The following discussion explains the major impairment and restructuring charges recorded for the periods presented; however, it is not intended to reflect a comprehensive discussion of all amounts in the tables above. See Note 12 - Impairment and Restructuring for further details by segment. Selling and Administrative Cost Reductions In March 2009, the Company announced the realignment of its organization to improve efficiency and reduce costs as a result of the economic downturn. The Company had targeted pretax savings of approximately $30 million to $40 million in annual selling and administrative costs. In April 2009, in light of the Company's revised forecast indicating significantly reduced sales and earnings for the year, the Company expanded the target to approximately $80 million. The implementation of these savings began in the first quarter of 2009 and is expected to be substantially completed by the end of the fourth quarter of 2009, with full-year savings expected to be achieved in 2010. As the Company streamlines its operating structure, it expects to cut up to 400 sales and administrative associate positions in 2009, incurring severance costs of approximately $15 million to $20 million. During the first nine months of 2009, the Company recorded $10.6 million of severance and related benefit costs related to this initiative to eliminate approximately 270 associates. Of the $10.6 million charge for the first nine months of 2009, $4.5 million related to the Mobile Industries segment, $1.9 million related to the Process Industries segment, $0.6 million related to the Aerospace and Defense segment, $1.5 million related to the Steel segment and $2.1 million related to Corporate. Manufacturing Workforce Reductions
During the third quarter and first nine months of 2009, the Company recorded $13.6 million and $28.8 million, respectively, in severance and related benefit costs, including a curtailment of pension benefits of $1.6 million for the first nine months of 2009, to eliminate approximately 3,000 associates to properly align its business as a result of the current downturn in the economy and expected market demand. Of the $13.6 million charge, $10.3 million related to the Mobile Industries segment, $2.3 million related to the Process Industries segment and $1.0 million related to the Aerospace and Defense segment.
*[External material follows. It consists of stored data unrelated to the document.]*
-- pv_equiv track=rewrite | github.com/axbg/aoc | 2022/day_15/main.py | compute_direction
-- ===== SOURCE A (Python) =====
-- def manhattan_distance(x1, y1, x2, y2):
--     return abs(x1 - x2) + abs(y1 - y2)
--
-- def compute_direction(x, y, increment_y, distance, line_to_check, min_y, max_y):
--     new_x = line_to_check
--     new_y = y
--
--     results = []
--     while manhattan_distance(x, y, line_to_check, new_y) <= distance and min_y <= new_y <= max_y:
--         results.append((new_x, new_y))
--         new_y += increment_y
--
--     return results
-- ===== SOURCE B (Python) =====
-- def compute_direction(x, y, increment_y, distance, line_to_check, min_y, max_y):
--     dx = abs(x - line_to_check)
--     if dx > distance or not (min_y <= y <= max_y):
--         return []
--     k = (distance - dx) // abs(increment_y)
--     if increment_y > 0:
--         k = min(k, (max_y - y) // increment_y)
--     else:
--         k = min(k, (y - min_y) // (-increment_y))
--     return [(line_to_check, y + i * increment_y) for i in range(k + 1)]
-- ===== Notes on version B (the rewrite author's own statement) =====
-- stated objective: alternative
-- what changed: B replaces A's step-by-step while-loop (re-testing the Manhattan distance and y-bounds at every point) by a closed-form floor-division computation of the number of valid steps, then emits the points with a single comprehension over range(k+1).
import Mathlib
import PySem

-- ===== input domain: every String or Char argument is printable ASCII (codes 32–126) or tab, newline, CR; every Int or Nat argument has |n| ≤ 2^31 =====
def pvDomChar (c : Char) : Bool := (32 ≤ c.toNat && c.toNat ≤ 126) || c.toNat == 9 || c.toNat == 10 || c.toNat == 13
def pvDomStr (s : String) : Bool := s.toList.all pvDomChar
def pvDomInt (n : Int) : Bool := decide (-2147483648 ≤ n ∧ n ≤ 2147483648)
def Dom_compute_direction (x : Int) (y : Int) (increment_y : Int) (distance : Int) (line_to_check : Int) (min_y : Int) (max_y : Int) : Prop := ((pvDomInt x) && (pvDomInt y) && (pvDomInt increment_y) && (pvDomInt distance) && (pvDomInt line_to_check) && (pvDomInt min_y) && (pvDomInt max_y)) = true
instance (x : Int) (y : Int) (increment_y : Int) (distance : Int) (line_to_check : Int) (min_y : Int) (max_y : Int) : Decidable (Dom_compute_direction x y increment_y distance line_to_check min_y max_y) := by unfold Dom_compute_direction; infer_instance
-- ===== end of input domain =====

-- B computes the number of emitted points in closed form (floor divisions) instead of
-- stepping a while-loop that re-tests the Manhattan distance at every point (objective: alternative/closed-form).

-- ===== PORT A =====
def manhattan_distance (x1 : Int) (y1 : Int) (x2 : Int) (y2 : Int) : Int := |x1 - x2| + |y1 - y2|

-- A's while-loop as fuel recursion; under Pre_ the supplied fuel (distance.toNat + 1)
-- exceeds the number of iterations, so it is exactly A's loop.
def computeLoopA (x : Int) (y : Int) (increment_y : Int) (distance : Int) (line_to_check : Int) (min_y : Int) (max_y : Int) : Nat → Int → List (Int × Int)
  | 0, _ => []
  | fuel + 1, new_y =>
    if manhattan_distance x y line_to_check new_y ≤ distance ∧ min_y ≤ new_y ∧ new_y ≤ max_y then
      (line_to_check, new_y) :: computeLoopA x y increment_y distance line_to_check min_y max_y fuel (new_y + increment_y)
    else []

def compute_direction (x : Int) (y : Int) (increment_y : Int) (distance : Int) (line_to_check : Int) (min_y : Int) (max_y : Int) : List (Int × Int) :=
  computeLoopA x y increment_y distance line_to_check min_y max_y (distance.toNat + 1) y

-- ===== PORT B =====
def compute_direction_alt (x : Int) (y : Int) (increment_y : Int) (distance : Int) (line_to_check : Int) (min_y : Int) (max_y : Int) : List (Int × Int) :=
  let dx := |x - line_to_check|
  if distance < dx ∨ ¬ (min_y ≤ y ∧ y ≤ max_y) then []
  else
    let k0 := PySem.Int.floordiv (distance - dx) |increment_y|
    let k := if 0 < increment_y then min k0 (PySem.Int.floordiv (max_y - y) increment_y)
             else min k0 (PySem.Int.floordiv (y - min_y) (-increment_y))
    (List.range (k + 1).toNat).map (fun (i : Nat) => (line_to_check, y + (i : Int) * increment_y))

-- ===== PRECONDITION & SPEC =====
-- Pre_ excludes exactly the inputs where increment_y = 0 and the loop condition holds initially:
-- there A never returns (infinite loop) and B raises ZeroDivisionError.
def Pre_compute_direction (x : Int) (y : Int) (increment_y : Int) (distance : Int) (line_to_check : Int) (min_y : Int) (max_y : Int) : Prop :=
  ¬ (increment_y = 0 ∧ |x - line_to_check| ≤ distance ∧ min_y ≤ y ∧ y ≤ max_y)
instance (x : Int) (y : Int) (increment_y : Int) (distance : Int) (line_to_check : Int) (min_y : Int) (max_y : Int) : Decidable (Pre_compute_direction x y increment_y distance line_to_check min_y max_y) := by unfold Pre_compute_direction; infer_instance

def pvWitness_compute_direction : Int × Int × Int × Int × Int × Int × Int := (0, 0, 1, 3, 1, -5, 5)

def Spec_compute_direction (x : Int) (y : Int) (increment_y : Int) (distance : Int) (line_to_check : Int) (min_y : Int) (max_y : Int) (out : List (Int × Int)) : Prop := out = compute_direction_alt x y increment_y distance line_to_check min_y max_y
instance (x : Int) (y : Int) (increment_y : Int) (distance : Int) (line_to_check : Int) (min_y : Int) (max_y : Int) (out : List (Int × Int)) : Decidable (Spec_compute_direction x y increment_y distance line_to_check min_y max_y out) := by unfold Spec_compute_direction; infer_instance

-- ===== CLAIM (what is proved, stated in full; the proofs are below) =====
def Claim_equal_compute_direction : Prop := ∀ (x : Int) (y : Int) (increment_y : Int) (distance : Int) (line_to_check : Int) (min_y : Int) (max_y : Int), Dom_compute_direction x y increment_y distance line_to_check min_y max_y → Pre_compute_direction x y increment_y distance line_to_check min_y max_y → Spec_compute_direction x y increment_y distance line_to_check min_y max_y (compute_direction x y increment_y distance line_to_check min_y max_y)

-- ===== LEMMAS AND PROOFS =====

-- the (closed-form) number of steps B allows beyond the first point
def pvK (x : Int) (y : Int) (increment_y : Int) (distance : Int) (line_to_check : Int) (min_y : Int) (max_y : Int) : Int :=
  min (PySem.Int.floordiv (distance - |x - line_to_check|) |increment_y|)
      (if 0 < increment_y then PySem.Int.floordiv (max_y - y) increment_y
       else PySem.Int.floordiv (y - min_y) (-increment_y))

-- the loop condition at the j-th point, phrased on the step index
lemma pv_cond_iff (x y inc distance line min_y max_y : Int)
    (hinc : inc ≠ 0) (hmn : min_y ≤ y) (hmx : y ≤ max_y)
    (j : Int) (hj : 0 ≤ j) :
    ((manhattan_distance x y line (y + j * inc) ≤ distance ∧ min_y ≤ y + j * inc ∧ y + j * inc ≤ max_y)
      ↔ j ≤ pvK x y inc distance line min_y max_y) := by
  have hs1 : 0 < |inc| := by rcases abs_cases inc with h | h <;> omega
  have hmanh : manhattan_distance x y line (y + j * inc) = |x - line| + j * |inc| := by
    unfold manhattan_distance
    have h1 : y - (y + j * inc) = -(j * inc) := by ring
    rw [h1, abs_neg, abs_mul, abs_of_nonneg hj]
  have hK1 : (j ≤ PySem.Int.floordiv (distance - |x - line|) |inc|) ↔ j * |inc| ≤ distance - |x - line| :=
    PySem.Int.le_floordiv_iff_mul_le hs1
  rw [hmanh]
  unfold pvK
  rcases lt_or_gt_of_ne hinc with hneg | hpos
  · have hs : |inc| = -inc := abs_of_neg hneg
    have hK1 : (j ≤ PySem.Int.floordiv (distance - |x - line|) (-inc)) ↔ j * (-inc) ≤ distance - |x - line| :=
      PySem.Int.le_floordiv_iff_mul_le (by omega)
    have hK2 : (j ≤ PySem.Int.floordiv (y - min_y) (-inc)) ↔ j * (-inc) ≤ y - min_y :=
      PySem.Int.le_floordiv_iff_mul_le (by omega)
    have hji : j * inc ≤ 0 := mul_nonpos_of_nonneg_of_nonpos hj (by omega)
    have key : j * inc = -(j * -inc) := by ring
    simp only [if_neg (by omega : ¬ 0 < inc), le_min_iff, hs, hK1, hK2]
    constructor
    · rintro ⟨h1, h2, h3⟩
      exact ⟨by linarith, by linarith⟩
    · rintro ⟨h1, h2⟩
      exact ⟨by linarith, by linarith, by linarith⟩
  · have hs : |inc| = inc := abs_of_pos hpos
    have hK1 : (j ≤ PySem.Int.floordiv (distance - |x - line|) inc) ↔ j * inc ≤ distance - |x - line| :=
      PySem.Int.le_floordiv_iff_mul_le hpos
    have hK2 : (j ≤ PySem.Int.floordiv (max_y - y) inc) ↔ j * inc ≤ max_y - y :=
      PySem.Int.le_floordiv_iff_mul_le hpos
    have hji : 0 ≤ j * inc := mul_nonneg hj (by omega)
    simp only [if_pos hpos, le_min_iff, hs, hK1, hK2]
    constructor
    · rintro ⟨h1, h2, h3⟩
      exact ⟨by linarith, by linarith⟩
    · rintro ⟨h1, h2⟩
      exact ⟨by linarith, by linarith, by linarith⟩

lemma pv_loop_eq (x y inc distance line min_y max_y : Int)
    (hinc : inc ≠ 0) (hmn : min_y ≤ y) (hmx : y ≤ max_y) :
    ∀ (fuel : Nat) (j : Int), 0 ≤ j → pvK x y inc distance line min_y max_y + 1 - j ≤ (fuel : Int) →
      computeLoopA x y inc distance line min_y max_y fuel (y + j * inc)
        = (List.range (pvK x y inc distance line min_y max_y + 1 - j).toNat).map
            (fun (i : Nat) => (line, y + (j + (i : Int)) * inc)) := by
  intro fuel
  induction fuel with
  | zero =>
    intro j hj hfuel
    have : (pvK x y inc distance line min_y max_y + 1 - j).toNat = 0 := by omega
    simp [computeLoopA, this]
  | succ n ih =>
    intro j hj hfuel
    by_cases hcase : j ≤ pvK x y inc distance line min_y max_y
    · have hcond := (pv_cond_iff x y inc distance line min_y max_y hinc hmn hmx j hj).mpr hcase
      have hstep : y + j * inc + inc = y + (j + 1) * inc := by ring
      have hrec := ih (j + 1) (by omega) (by omega)
      have htn : (pvK x y inc distance line min_y max_y + 1 - j).toNat
          = (pvK x y inc distance line min_y max_y + 1 - (j + 1)).toNat + 1 := by omega
      rw [computeLoopA, if_pos hcond, hstep, hrec, htn, List.range_succ_eq_map, List.map_cons, List.map_map]
      refine congrArg₂ _ (by norm_num) ?_
      refine List.map_congr_left (fun i _ => ?_)
      simp only [Function.comp_apply, Prod.mk.injEq, true_and]
      push_cast
      ring
    · have hcond := (pv_cond_iff x y inc distance line min_y max_y hinc hmn hmx j hj)
      have hnot : ¬ (manhattan_distance x y line (y + j * inc) ≤ distance ∧ min_y ≤ y + j * inc ∧ y + j * inc ≤ max_y) := by
        intro h; exact hcase (hcond.mp h)
      have htn : (pvK x y inc distance line min_y max_y + 1 - j).toNat = 0 := by omega
      rw [computeLoopA, if_neg hnot, htn]
      simp

lemma pv_K_bounds (x y inc distance line min_y max_y : Int)
    (hinc : inc ≠ 0) (hd : |x - line| ≤ distance) (hmn : min_y ≤ y) (hmx : y ≤ max_y) :
    0 ≤ pvK x y inc distance line min_y max_y ∧ pvK x y inc distance line min_y max_y ≤ distance := by
  have hdx : 0 ≤ |x - line| := abs_nonneg _
  have hs1 : 0 < |inc| := by rcases abs_cases inc with h | h <;> omega
  have hc0 : manhattan_distance x y line (y + 0 * inc) ≤ distance ∧ min_y ≤ y + 0 * inc ∧ y + 0 * inc ≤ max_y := by
    refine ⟨?_, by omega, by omega⟩
    unfold manhattan_distance
    have h1 : y - (y + 0 * inc) = 0 := by ring
    rw [h1, abs_zero]
    omega
  have h0 := (pv_cond_iff x y inc distance line min_y max_y hinc hmn hmx 0 le_rfl).mp hc0
  have hK1 : pvK x y inc distance line min_y max_y ≤ PySem.Int.floordiv (distance - |x - line|) |inc| :=
    min_le_left _ _
  have hub : PySem.Int.floordiv (distance - |x - line|) |inc| < distance + 1 := by
    rw [PySem.Int.floordiv_lt_iff_lt_mul hs1]
    nlinarith
  exact ⟨h0, by omega⟩

-- ===== VERDICT (by name: the statement is the Claim_ definition above) =====
theorem compute_direction_spec : Claim_equal_compute_direction := by
  intro x y inc distance line min_y max_y hdom hpre
  unfold Spec_compute_direction compute_direction
  simp only [compute_direction_alt]
  by_cases hinit : |x - line| ≤ distance ∧ min_y ≤ y ∧ y ≤ max_y
  · obtain ⟨hd, hmn, hmx⟩ := hinit
    have hinc : inc ≠ 0 := fun h0 => hpre ⟨h0, hd, hmn, hmx⟩
    obtain ⟨hK0, hKd⟩ := pv_K_bounds x y inc distance line min_y max_y hinc hd hmn hmx
    have hif : ¬ (distance < |x - line| ∨ ¬ (min_y ≤ y ∧ y ≤ max_y)) := by
      rintro (h | h)
      · omega
      · exact h ⟨hmn, hmx⟩
    rw [if_neg hif]
    have hkk : (if 0 < inc then
          min (PySem.Int.floordiv (distance - |x - line|) |inc|) (PySem.Int.floordiv (max_y - y) inc)
        else min (PySem.Int.floordiv (distance - |x - line|) |inc|) (PySem.Int.floordiv (y - min_y) (-inc)))
        = pvK x y inc distance line min_y max_y := by
      unfold pvK; split_ifs <;> rfl
    rw [hkk]
    have hfuel : pvK x y inc distance line min_y max_y + 1 - 0 ≤ ((distance.toNat + 1 : Nat) : Int) := by
      push_cast; omega
    have hloop := pv_loop_eq x y inc distance line min_y max_y hinc hmn hmx (distance.toNat + 1) 0 le_rfl hfuel
    have hy0 : y + 0 * inc = y := by ring
    rw [hy0] at hloop
    rw [hloop]
    have htn : (pvK x y inc distance line min_y max_y + 1 - 0) = pvK x y inc distance line min_y max_y + 1 := by ring
    rw [htn]
    refine List.map_congr_left (fun i _ => ?_)
    simp
  · have hnot : ¬ (manhattan_distance x y line y ≤ distance ∧ min_y ≤ y ∧ y ≤ max_y) := by
      rintro ⟨h1, h2, h3⟩
      apply hinit
      refine ⟨?_, h2, h3⟩
      unfold manhattan_distance at h1
      simp only [sub_self, abs_zero, add_zero] at h1
      exact h1
    have hB : (distance < |x - line| ∨ ¬ (min_y ≤ y ∧ y ≤ max_y)) := by
      by_cases h : |x - line| ≤ distance
      · right
        intro hr
        exact hinit ⟨h, hr.1, hr.2⟩
      · left
        omega
    rw [if_pos hB, computeLoopA, if_neg hnot]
Of the $28.8 million charge, $20.6 million related to the Mobile Industries segment, $4.8 million related to the Process Industries segment, $1.7 million related to the Aerospace and Defense segment and $1.7 million related to the Steel segment. Bearings and Power Transmission Reorganization In August 2007, the Company announced the realignment of its management structure. During the first quarter of 2008, the Company began to operate under two major business groups: the Steel Group and the Bearings and Power Transmission Group. The Bearings and Power Transmission Group includes three reportable segments: Mobile Industries, Process Industries and Aerospace and Defense. The Company realized pretax savings of approximately $18 million in 2008 as a result of these changes. During the first nine months of 2008, the Company recorded $1.9 million of severance and related benefit costs related to this initiative. The majority of the severance charge related to the Mobile segment.


Table of Contents

Management's Discussion and Analysis of Financial Condition and Results of Operations (continued)
Torrington Campus
On July 20, 2009, the Company sold the remaining portion of its Torrington, Connecticut office complex. In anticipation of the loss that the Company expected to record upon completion of the sale of the office complex, the Company recorded an impairment charge of $6.4 million during the second quarter of 2009. During the third quarter of 2009, the Company recorded an additional loss of approximately $0.7 million in Other (expense) income, net on the sale of the remaining portion of this office complex. Mobile Industries
In March 2007, the Company announced the planned closure of its manufacturing facility in Sao Paulo, Brazil. The closure of this manufacturing facility was subsequently delayed to serve higher customer demand. However, with the current downturn in the economy, the Company believes it will close this facility before the end of 2010. This closure is targeted to deliver annual pretax savings of approximately $5 million, with expected pretax costs of approximately $25 million to $30 million, which includes restructuring costs and rationalization costs recorded in cost of products sold and selling, administrative and general expenses. Due to the delay in the closure of this manufacturing facility, the Company expects to realize the $5 million of annual pretax savings before the end of 2010, once this facility closes. Mobile Industries has incurred cumulative pretax costs of approximately $22.0 million as of September 30, 2009 related to this closure. During the third quarter and first nine months of 2009, the Company recorded $1.3 million and $2.5 million, respectively, of severance and related benefit costs and exit costs of $0.7 million and $1.5 million, respectively, associated with the planned closure . . .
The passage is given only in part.